**Task brief**
Find the line that contains "rcases hpre with h1 | h2 | h3". Restate it and each following line exactly, through the end of the records.

[Collected data entries]
theorem pvDropFacts (t : List Char) (hd : PySem.Chars.strIsdigit t = true) :
    (∀ c ∈ t.dropWhile (· == '0'), PySem.Chars.isdigit c = true) ∧
      (t.dropWhile (· == '0')).head? ≠ some '0' := by
  have hall : ∀ c ∈ t, PySem.Chars.isdigit c = true := by
    simp only [PySem.Chars.strIsdigit, Bool.and_eq_true, List.all_eq_true] at hd
    exact fun c hc => hd.2 c hc
  constructor
  · exact fun c hc => hall c ((List.dropWhile_sublist _).subset hc)
  · have := List.head?_dropWhile_not (fun c => c == '0') t
    cases hcase : (t.dropWhile (fun c => c == '0')).head? with
    | none => simp
    | some x =>
      rw [hcase] at this
      simp only [beq_eq_false_iff_ne] at this
      intro hcontra
      exact this (by injection hcontra)

theorem pvToken_eq (t : List Char) :
    pvTokenWordA t =
      (if PySem.Chars.strIsdigit t then pvNumberWords t
       else (PySem.Dict.get? pvSymb t).getD []) := by
  by_cases hd : PySem.Chars.strIsdigit t = true
  · obtain ⟨hdigs, hheads⟩ := pvDropFacts t hd
    simp only [pvTokenWordA, pvNumberWords, hd, if_true]
    by_cases hsnil : t.dropWhile (· == '0') = []
    · rw [hsnil]
      decide
    · obtain ⟨h, q, h1, h3, hn⟩ := pvLenSplit _ hsnil
      rw [pvOrdersSplit_eq _ h q h1 h3 hn]
      rw [show (t.dropWhile (· == '0')).isEmpty = false from by
        simp [List.isEmpty_eq_false_iff, hsnil]]
      simp only [Bool.false_eq_true, if_false]
      rw [pvBgroups_eq _ h q h1 h3 hn]
      have hgood := pvMS_good _ h q h1 h3 hn hdigs hheads
      rw [show ((pvMS (t.dropWhile (· == '0')) h q).reverse.isEmpty) = false from by
        simp [pvMS]]
      simp only [Bool.false_eq_true, if_false]
      rw [pvAfold_eq _ hgood]
      rw [pvBfold_eq (pvMS (t.dropWhile (· == '0')) h q).length _ 0 [] (by simp)]
      rw [List.nil_append]
  · simp [pvTokenWordA, hd]

theorem pvNumberWords_ne (t : List Char) (hd : PySem.Chars.strIsdigit t = true) :
    pvNumberWords t ≠ [] := by
  obtain ⟨hdigs, hheads⟩ := pvDropFacts t hd
  simp only [pvNumberWords]
  by_cases hsnil : t.dropWhile (· == '0') = []
  · rw [show (t.dropWhile (· == '0')).isEmpty = true from by simp [hsnil]]
    rw [if_pos rfl]
    decide
  · obtain ⟨h, q, h1, h3, hn⟩ := pvLenSplit _ hsnil
    rw [show (t.dropWhile (· == '0')).isEmpty = false from by
      simp [List.isEmpty_eq_false_iff, hsnil]]
    simp only [Bool.false_eq_true, if_false]
    rw [pvBgroups_eq _ h q h1 h3 hn]
    have hgood := pvMS_good _ h q h1 h3 hn hdigs hheads
    rw [pvBfold_eq (pvMS (t.dropWhile (· == '0')) h q).length _ 0 [] (by simp)]
    rw [List.nil_append]
    -- the most significant group has a non-zero value, so the first chunk exists
    have hg0 : pvGood ((t.dropWhile (· == '0')).take h) := hgood _ (by simp [pvMS])
    obtain ⟨hg0ne, hg0len, hg0dig, _⟩ := hg0
    have hval : pvGroupVal ((t.dropWhile (· == '0')).take h) ≠ 0 := by
      intro hz
      have hall := (pvGroupVal_zero_iff _ hg0len hg0dig).mp hz
      obtain ⟨x, s', hxs⟩ := List.exists_cons_of_ne_nil hsnil
      apply hheads
      rw [hxs]
      have hx0 : x = '0' := by
        apply hall
        rw [hxs]
        obtain ⟨hm, rfl⟩ : ∃ hm, h = hm + 1 := ⟨h - 1, by omega⟩
        simp
      rw [hx0]
      rfl
    have hb := pvGroupVal_bounds _ hg0len hg0dig
    have hchunk : pvChunks (pvMS (t.dropWhile (· == '0')) h q)
        = (pvGroupWords (pvGroupVal ((t.dropWhile (· == '0')).take h)) ++ pvSuffix
            ((List.range q).map (fun (j : Nat) =>
              ((t.dropWhile (· == '0')).drop (h + 3 * j)).take 3)).length)
          :: pvChunks ((List.range q).map (fun (j : Nat) =>
              ((t.dropWhile (· == '0')).drop (h + 3 * j)).take 3)) := by
      simp [pvMS, pvChunks, hval]
    rw [hchunk, pvJoinFlat]
    intro hcontra
    rcases List.append_eq_nil_iff.mp hcontra with ⟨hl, _⟩
    rcases List.append_eq_nil_iff.mp hl with ⟨hl2, _⟩
    exact pvGroupWords_ne _ (by omega) (by omega) hl2

theorem pvTokenA_ne (t : List Char)
    (h : PySem.Chars.strIsdigit t = true ∨
      t ∈ ["+".toList, "-".toList, "=".toList, "/".toList, "%".toList,
           "*".toList, "(".toList, ")".toList, "^".toList]) :
    pvTokenWordA t ≠ [] := by
  rcases h with hd | hmem
  · rw [pvToken_eq, if_pos hd]
    exact pvNumberWords_ne t hd
  · fin_cases hmem <;> decide

theorem pvDigitChar_mem (c : Char) (h : PySem.Chars.isdigit c = true) :
    c ∈ "0123456789".toList := by
  have hb := pvIsdigit_toNat c h
  rcases (by omega : c.toNat = 48 ∨ c.toNat = 49 ∨ c.toNat = 50 ∨ c.toNat = 51 ∨ c.toNat = 52
      ∨ c.toNat = 53 ∨ c.toNat = 54 ∨ c.toNat = 55 ∨ c.toNat = 56 ∨ c.toNat = 57)
    with h|h|h|h|h|h|h|h|h|h
  · have hc : c = '0' := (pvChar_eq_iff c '0').mpr (by rw [h]; decide)
    rw [hc]; decide
  · have hc : c = '1' := (pvChar_eq_iff c '1').mpr (by rw [h]; decide)
    rw [hc]; decide
  · have hc : c = '2' := (pvChar_eq_iff c '2').mpr (by rw [h]; decide)
    rw [hc]; decide
  · have hc : c = '3' := (pvChar_eq_iff c '3').mpr (by rw [h]; decide)
    rw [hc]; decide
  · have hc : c = '4' := (pvChar_eq_iff c '4').mpr (by rw [h]; decide)
    rw [hc]; decide
  · have hc : c = '5' := (pvChar_eq_iff c '5').mpr (by rw [h]; decide)
    rw [hc]; decide
  · have hc : c = '6' := (pvChar_eq_iff c '6').mpr (by rw [h]; decide)
    rw [hc]; decide
  · have hc : c = '7' := (pvChar_eq_iff c '7').mpr (by rw [h]; decide)
    rw [hc]; decide
  · have hc : c = '8' := (pvChar_eq_iff c '8').mpr (by rw [h]; decide)
    rw [hc]; decide
  · have hc : c = '9' := (pvChar_eq_iff c '9').mpr (by rw [h]; decide)
    rw [hc]; decide

-- ===== VERDICT (by name: the statement is the Claim_ definition above) =====
theorem math_to_str_spec : Claim_equal_math_to_str := by
  intro expression _ hpre
  unfold Spec_math_to_str
  have halt : math_to_str_alt expression =
      if pvIsValid expression.toList = true then
        String.ofList (PySem.Chars.join [' ']
          ((PySem.Chars.split₀ expression.toList).map (fun t =>
            if PySem.Chars.strIsdigit t then pvNumberWords t
            else (PySem.Dict.get? pvSymb t).getD [])))
      else "invalid input" := rfl
  rw [halt]
  unfold math_to_str
  by_cases hv : pvIsValid expression.toList = true
  · rw [if_pos hv, if_pos hv]
    · -- both valid: the token loop is the joined word list
      congr 1
      have hne : ∀ t ∈ PySem.Chars.split₀ expression.toList, pvTokenWordA t ≠ [] := by
        simp only [pvIsValid, Bool.and_eq_true, List.all_eq_true] at hv
        obtain ⟨hsub, halltok⟩ := hv
        rcases hpre with h1 | h2 | h3
        · exfalso
          rw [List.all_eq_false] at h1
          obtain ⟨c, hc, hcn⟩ := h1
          rw [PySem.Set.issubset_iff] at hsub
          have hcm := (PySem.Set.mem_ofList _ _).mp
            (hsub c ((PySem.Set.mem_ofList _ _).mpr hc))
          exact hcn (List.contains_iff_mem.mpr hcm)
        · exfalso
          rw [List.any_eq_true] at h2
          obtain ⟨tk, htk, hb⟩ := h2
          rw [Bool.and_eq_true, Bool.not_eq_true'] at hb
          obtain ⟨hnd, hany⟩ := hb
          rw [List.any_eq_true] at hany
          obtain ⟨c, hc, hcd⟩ := hany
          have := halltok tk htk
          rw [hnd, Bool.false_or, decide_eq_true_eq] at this
          have hcin : c ∈ PySem.Set.inter (PySem.Set.ofList tk)
              (PySem.Set.ofList "0123456789".toList) :=
            (PySem.Set.mem_inter _ _ _).mpr
              ⟨(PySem.Set.mem_ofList _ _).mpr hc,
               (PySem.Set.mem_ofList _ _).mpr (pvDigitChar_mem c hcd)⟩
          rw [this] at hcin
          simp at hcin
        · intro t ht
          rw [List.all_eq_true] at h3
          have h3t := h3 t ht
          rw [Bool.or_eq_true] at h3t
          rcases h3t with hb | hk
          · exact pvTokenA_ne t (Or.inl (Bool.and_eq_true _ _ |>.mp hb).1)
          · exact pvTokenA_ne t (Or.inr (List.contains_iff_mem.mp hk))
      rw [pvSepJoin pvTokenWordA _ hne]
      congr 1
      exact List.map_congr_left (fun t _ => pvToken_eq t)
  · rw [if_neg hv, if_neg hv]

**Response box**
        rcases hpre with h1 | h2 | h3
        · exfalso
          rw [List.all_eq_false] at h1
          obtain ⟨c, hc, hcn⟩ := h1
          rw [PySem.Set.issubset_iff] at hsub
          have hcm := (PySem.Set.mem_ofList _ _).mp
            (hsub c ((PySem.Set.mem_ofList _ _).mpr hc))
          exact hcn (List.contains_iff_mem.mpr hcm)
        · exfalso
          rw [List.any_eq_true] at h2
          obtain ⟨tk, htk, hb⟩ := h2
          rw [Bool.and_eq_true, Bool.not_eq_true'] at hb
          obtain ⟨hnd, hany⟩ := hb
          rw [List.any_eq_true] at hany
          obtain ⟨c, hc, hcd⟩ := hany
          have := halltok tk htk
          rw [hnd, Bool.false_or, decide_eq_true_eq] at this
          have hcin : c ∈ PySem.Set.inter (PySem.Set.ofList tk)
              (PySem.Set.ofList "0123456789".toList) :=
            (PySem.Set.mem_inter _ _ _).mpr
              ⟨(PySem.Set.mem_ofList _ _).mpr hc,
               (PySem.Set.mem_ofList _ _).mpr (pvDigitChar_mem c hcd)⟩
          rw [this] at hcin
          simp at hcin
        · intro t ht
          rw [List.all_eq_true] at h3
          have h3t := h3 t ht
          rw [Bool.or_eq_true] at h3t
          rcases h3t with hb | hk
          · exact pvTokenA_ne t (Or.inl (Bool.and_eq_true _ _ |>.mp hb).1)
          · exact pvTokenA_ne t (Or.inr (List.contains_iff_mem.mp hk))
      rw [pvSepJoin pvTokenWordA _ hne]
      congr 1
      exact List.map_congr_left (fun t _ => pvToken_eq t)
  · rw [if_neg hv, if_neg hv]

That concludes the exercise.